§ Exercise requirements
The entire listing is to be repeated verbatim.
────────────────────
-- per-side characterization: with final digit list sd (padded to length D), the two
-- strings A builds are take/drop of pvPadChars
theorem pvSide_eq (m D n k : Nat) (hk : (Nat.digits 10 m).length + k = D) (hn : n ≤ D) :
    pvSepUp ((Nat.digits 10 m).map (fun d : Nat => (d : Int)) ++ List.replicate k 0) n D
      = (pvPadChars m D).take n ∧
    pvSepDown ((Nat.digits 10 m).map (fun d : Nat => (d : Int)) ++ List.replicate k 0) n D
      = (pvPadChars m D).drop n := by
  have hk' : k = D - (Nat.digits 10 m).length := by omega
  subst hk'
  have hLD : (Nat.digits 10 m).length ≤ D := by omega
  have hmap : (Nat.digits 10 m).map (fun d : Nat => (d : Int)) ++ List.replicate (D - (Nat.digits 10 m).length) 0
      = ((Nat.digits 10 m) ++ List.replicate (D - (Nat.digits 10 m).length) 0).map (fun d : Nat => (d : Int)) := by
    rw [List.map_append, List.map_replicate]
    rfl
  rw [hmap]
  have hlenN : ((Nat.digits 10 m) ++ List.replicate (D - (Nat.digits 10 m).length) 0).length = D := by
    simp only [List.length_append, List.length_replicate]
    omega
  have hlen : (((Nat.digits 10 m) ++ List.replicate (D - (Nat.digits 10 m).length) 0).map (fun d : Nat => (d : Int))).length = D := by
    rw [List.length_map, hlenN]
  have hdigs : ∀ d ∈ ((Nat.digits 10 m) ++ List.replicate (D - (Nat.digits 10 m).length) 0).reverse, d < 10 := by
    intro d hd
    rw [List.mem_reverse] at hd
    rcases List.mem_append.mp hd with h | h
    · exact Nat.digits_lt_base (by norm_num) h
    · have := List.eq_of_mem_replicate h; omega
  constructor
  · rw [pvSepUp_eq _ n D hlen.symm (by omega)]
    rw [← List.map_reverse, ← List.map_take,
      pvFlatMap_toChars _ (fun d hd => hdigs d (List.mem_of_mem_take hd)), pvPadChars, List.map_take]
  · rw [pvSepDown_eq _ n D hlen.symm (by omega)]
    rw [← List.map_reverse, ← List.map_drop,
      pvFlatMap_toChars _ (fun d hd => hdigs d (List.mem_of_mem_drop hd)), pvPadChars, List.map_drop]

theorem pvHalves_eq (E m : Nat) (hm : (Nat.digits 10 m).length ≤ E) :
    pvHalves E (E / 2) (m : Int)
      = (String.ofList ((pvPadChars m E).take (E / 2)), String.ofList ((pvPadChars m E).drop (E / 2))) := by
  rcases Nat.eq_zero_or_pos E with hE | hE
  · subst hE
    have hnil : Nat.digits 10 m = [] := List.eq_nil_of_length_eq_zero (by omega)
    rw [pvHalves, pvPadChars, hnil]
    rfl
  · rw [pvHalves]
    simp only [Nat.pos_iff_ne_zero.mp hE, if_false]
    rw [pvZfill_chars m E hE hm]
    rw [PySem.List.slice_to_natCast, PySem.List.slice_from_natCast]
────────────────────
§ Answer below
-- per-side characterization: with final digit list sd (padded to length D), the two
-- strings A builds are take/drop of pvPadChars
theorem pvSide_eq (m D n k : Nat) (hk : (Nat.digits 10 m).length + k = D) (hn : n ≤ D) :
    pvSepUp ((Nat.digits 10 m).map (fun d : Nat => (d : Int)) ++ List.replicate k 0) n D
      = (pvPadChars m D).take n ∧
    pvSepDown ((Nat.digits 10 m).map (fun d : Nat => (d : Int)) ++ List.replicate k 0) n D
      = (pvPadChars m D).drop n := by
  have hk' : k = D - (Nat.digits 10 m).length := by omega
  subst hk'
  have hLD : (Nat.digits 10 m).length ≤ D := by omega
  have hmap : (Nat.digits 10 m).map (fun d : Nat => (d : Int)) ++ List.replicate (D - (Nat.digits 10 m).length) 0
      = ((Nat.digits 10 m) ++ List.replicate (D - (Nat.digits 10 m).length) 0).map (fun d : Nat => (d : Int)) := by
    rw [List.map_append, List.map_replicate]
    rfl
  rw [hmap]
  have hlenN : ((Nat.digits 10 m) ++ List.replicate (D - (Nat.digits 10 m).length) 0).length = D := by
    simp only [List.length_append, List.length_replicate]
    omega
  have hlen : (((Nat.digits 10 m) ++ List.replicate (D - (Nat.digits 10 m).length) 0).map (fun d : Nat => (d : Int))).length = D := by
    rw [List.length_map, hlenN]
  have hdigs : ∀ d ∈ ((Nat.digits 10 m) ++ List.replicate (D - (Nat.digits 10 m).length) 0).reverse, d < 10 := by
    intro d hd
    rw [List.mem_reverse] at hd
    rcases List.mem_append.mp hd with h | h
    · exact Nat.digits_lt_base (by norm_num) h
    · have := List.eq_of_mem_replicate h; omega
  constructor
  · rw [pvSepUp_eq _ n D hlen.symm (by omega)]
    rw [← List.map_reverse, ← List.map_take,
      pvFlatMap_toChars _ (fun d hd => hdigs d (List.mem_of_mem_take hd)), pvPadChars, List.map_take]
  · rw [pvSepDown_eq _ n D hlen.symm (by omega)]
    rw [← List.map_reverse, ← List.map_drop,
      pvFlatMap_toChars _ (fun d hd => hdigs d (List.mem_of_mem_drop hd)), pvPadChars, List.map_drop]

theorem pvHalves_eq (E m : Nat) (hm : (Nat.digits 10 m).length ≤ E) :
    pvHalves E (E / 2) (m : Int)
      = (String.ofList ((pvPadChars m E).take (E / 2)), String.ofList ((pvPadChars m E).drop (E / 2))) := by
  rcases Nat.eq_zero_or_pos E with hE | hE
  · subst hE
    have hnil : Nat.digits 10 m = [] := List.eq_nil_of_length_eq_zero (by omega)
    rw [pvHalves, pvPadChars, hnil]
    rfl
  · rw [pvHalves]
    simp only [Nat.pos_iff_ne_zero.mp hE, if_false]
    rw [pvZfill_chars m E hE hm]
    rw [PySem.List.slice_to_natCast, PySem.List.slice_from_natCast]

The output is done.